Lack of hydrants in rural areas poses problems for firefighters - KPLC 7 News, Lake Charles, Louisiana

Lack of hydrants in rural areas poses problems for firefighters

By Brandon Richards - bio | email

LAKE CHARLES, LA (KPLC-TV) –It is a problem that has plagued firefighters in rural areas for years.

A lack of fire hydrants not only serves as a major headache for firefighters; it also presents real danger to residents who live in rural areas, as evident by two area house fires this week.

While firefighters worked as hard as they could, they were fighting a losing battle trying to save a home on Fairfax Drive south of Lake Charles.

The home was completely destroyed.

While there are a number of factors that go into fighting fires, officials said the home's location is partly to blame.
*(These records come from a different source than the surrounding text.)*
-- pv_equiv track=rewrite | github.com/wardahmad/Quantum_Computing_Final_Project | Quantum_steganography/Confusing.py | Confusing
-- ===== SOURCE A (Python) =====
-- def Confusing(BSM):
--
--
--     random_steps=3
--     FBSM=[]
--     index_=[]
--     x=0
--
--     #create FBSM and Indexes
--     for i in range(len(BSM)):
--              FBSM.append(BSM[i])
--              index_.append('1')
--              x+=1
--              if x==2:
--                  FBSM.append('x')
--                  index_.append('0')
--                  x=0
--
--     #converting lists to strings
--     FBSM = ''.join(str(i) for i in FBSM )
--     index_ = ''.join(str(i) for i in index_ )
--
--     return FBSM,index_
-- ===== SOURCE B (Python) =====
-- def Confusing(BSM):
--     fparts = []
--     iparts = []
--     for i in range(0, len(BSM), 2):
--         chunk = BSM[i:i+2]
--         if len(chunk) == 2:
--             fparts += [str(chunk[0]), str(chunk[1]), 'x']
--             iparts += ['1', '1', '0']
--         else:
--             fparts.append(str(chunk[0]))
--             iparts.append('1')
--     return ''.join(fparts), ''.join(iparts)
-- ===== Notes on version B (the rewrite author's own statement) =====
-- stated objective: simpler
-- what changed: Replaces A's per-element loop with a mod-2 counter and mutable flag by a pairwise chunking pass (step-2 loop over slices) that emits each pair plus its 'x'/'0' marker at once, then joins.
import Mathlib
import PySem

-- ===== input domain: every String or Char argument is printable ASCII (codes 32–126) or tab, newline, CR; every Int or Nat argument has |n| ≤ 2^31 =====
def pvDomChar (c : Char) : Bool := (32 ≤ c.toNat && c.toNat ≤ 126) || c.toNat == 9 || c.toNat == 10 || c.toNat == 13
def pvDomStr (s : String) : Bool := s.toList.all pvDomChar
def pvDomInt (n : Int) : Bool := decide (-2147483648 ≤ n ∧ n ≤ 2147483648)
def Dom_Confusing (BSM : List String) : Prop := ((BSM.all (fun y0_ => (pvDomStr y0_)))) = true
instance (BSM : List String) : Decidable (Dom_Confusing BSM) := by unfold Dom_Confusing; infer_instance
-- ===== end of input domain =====

-- ===== PORT A =====
-- A's loop: append element and '1', bump counter x; when x hits 2 append 'x'/'0' and reset.
def confLoopA (l : List String) (st : List String × List String × Nat) : List String × List String × Nat :=
  l.foldl (fun st s =>
    let F := st.1 ++ [s]
    let I := st.2.1 ++ ["1"]
    let x := st.2.2 + 1
    if x = 2 then (F ++ ["x"], I ++ ["0"], 0) else (F, I, x)) st

def Confusing (BSM : List String) : String × String :=
  let st := confLoopA BSM ([], [], 0)
  (PySem.Str.join "" st.1, PySem.Str.join "" st.2.1)

-- ===== PORT B =====
-- B: chunking recursion, two elements at a time (port of the step-2 slice loop).
def confChunks (l : List String) : List String × List String :=
  match l with
  | [] => ([], [])
  | [a] => ([a], ["1"])
  | a :: b :: rest =>
    let p := confChunks rest
    (a :: b :: "x" :: p.1, "1" :: "1" :: "0" :: p.2)

def Confusing_alt (BSM : List String) : String × String :=
  let p := confChunks BSM
  (PySem.Str.join "" p.1, PySem.Str.join "" p.2)

-- ===== PRECONDITION & SPEC =====
def Spec_Confusing (BSM : List String) (out : String × String) : Prop := out = Confusing_alt BSM
instance (BSM : List String) (out : String × String) : Decidable (Spec_Confusing BSM out) := by unfold Spec_Confusing; infer_instance

-- ===== CLAIM (what is proved, stated in full; the proofs are below) =====
def Claim_equal_Confusing : Prop := ∀ (BSM : List String), Dom_Confusing BSM → Spec_Confusing BSM (Confusing BSM)

-- ===== LEMMAS AND PROOFS =====

theorem confLoopA_eq_chunks (l : List String) (F I : List String) :
    confLoopA l (F, I, 0) =
      (F ++ (confChunks l).1, I ++ (confChunks l).2, l.length % 2) := by
  induction l using confChunks.induct generalizing F I with
  | case1 => simp [confLoopA, confChunks]
  | case2 a => simp [confLoopA, confChunks]
  | case3 a b rest ih =>
    simp only [confLoopA, List.foldl_cons, confChunks] at *
    simp only [List.length_cons]
    rw [show (rest.length + 1 + 1) % 2 = rest.length % 2 by omega]
    have := ih (F ++ [a] ++ [b] ++ ["x"]) (I ++ ["1"] ++ ["1"] ++ ["0"])
    simpa using this

-- ===== VERDICT (by name: the statement is the Claim_ definition above) =====
theorem Confusing_spec : Claim_equal_Confusing := by
  intro BSM _
  show Confusing BSM = Confusing_alt BSM
  simp [Confusing, Confusing_alt, confLoopA_eq_chunks]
"We don't have a water system [south of Lake Charles]. So you're going to have to carry [water] in on the trucks," said Lake Charles Fire Chief Keith Murray. "You're only going to fight the fire with what you bring."

There are some things firefighters can do to fight fires in rural areas, like piping water from nearby ponds. But that is not always an option.

Even if firefighters were able to find a water supply to tap into, depending on the distance, it might not help as much as one would think.

"If you lay a thousand feet of hose, there may only be 10lbs. of pressure at the other end," said Murray. "All of that pressure was lost pushing it through the hose."

Such was the case on Thursday when a fire destroyed a mobile home near Moss Bluff.

Murray said there are some fire hydrants in rural parts of northern Calcasieu Parish, but none south of Lake Charles.

Another concern is the number of fire stations south of Lake Charles. There are only two stations and many residents live miles away from them.

"They don't have a water supply system. That's the way rural firefighting is. That's the way rural living is," said Murray.

The parish has a contract with the City of Lake Charles to provide fire service to the area south of Lake Charles.

In the early 1990s, residents who live south of Lake Charles voted down a measure that would have paid for the installation of their own water system.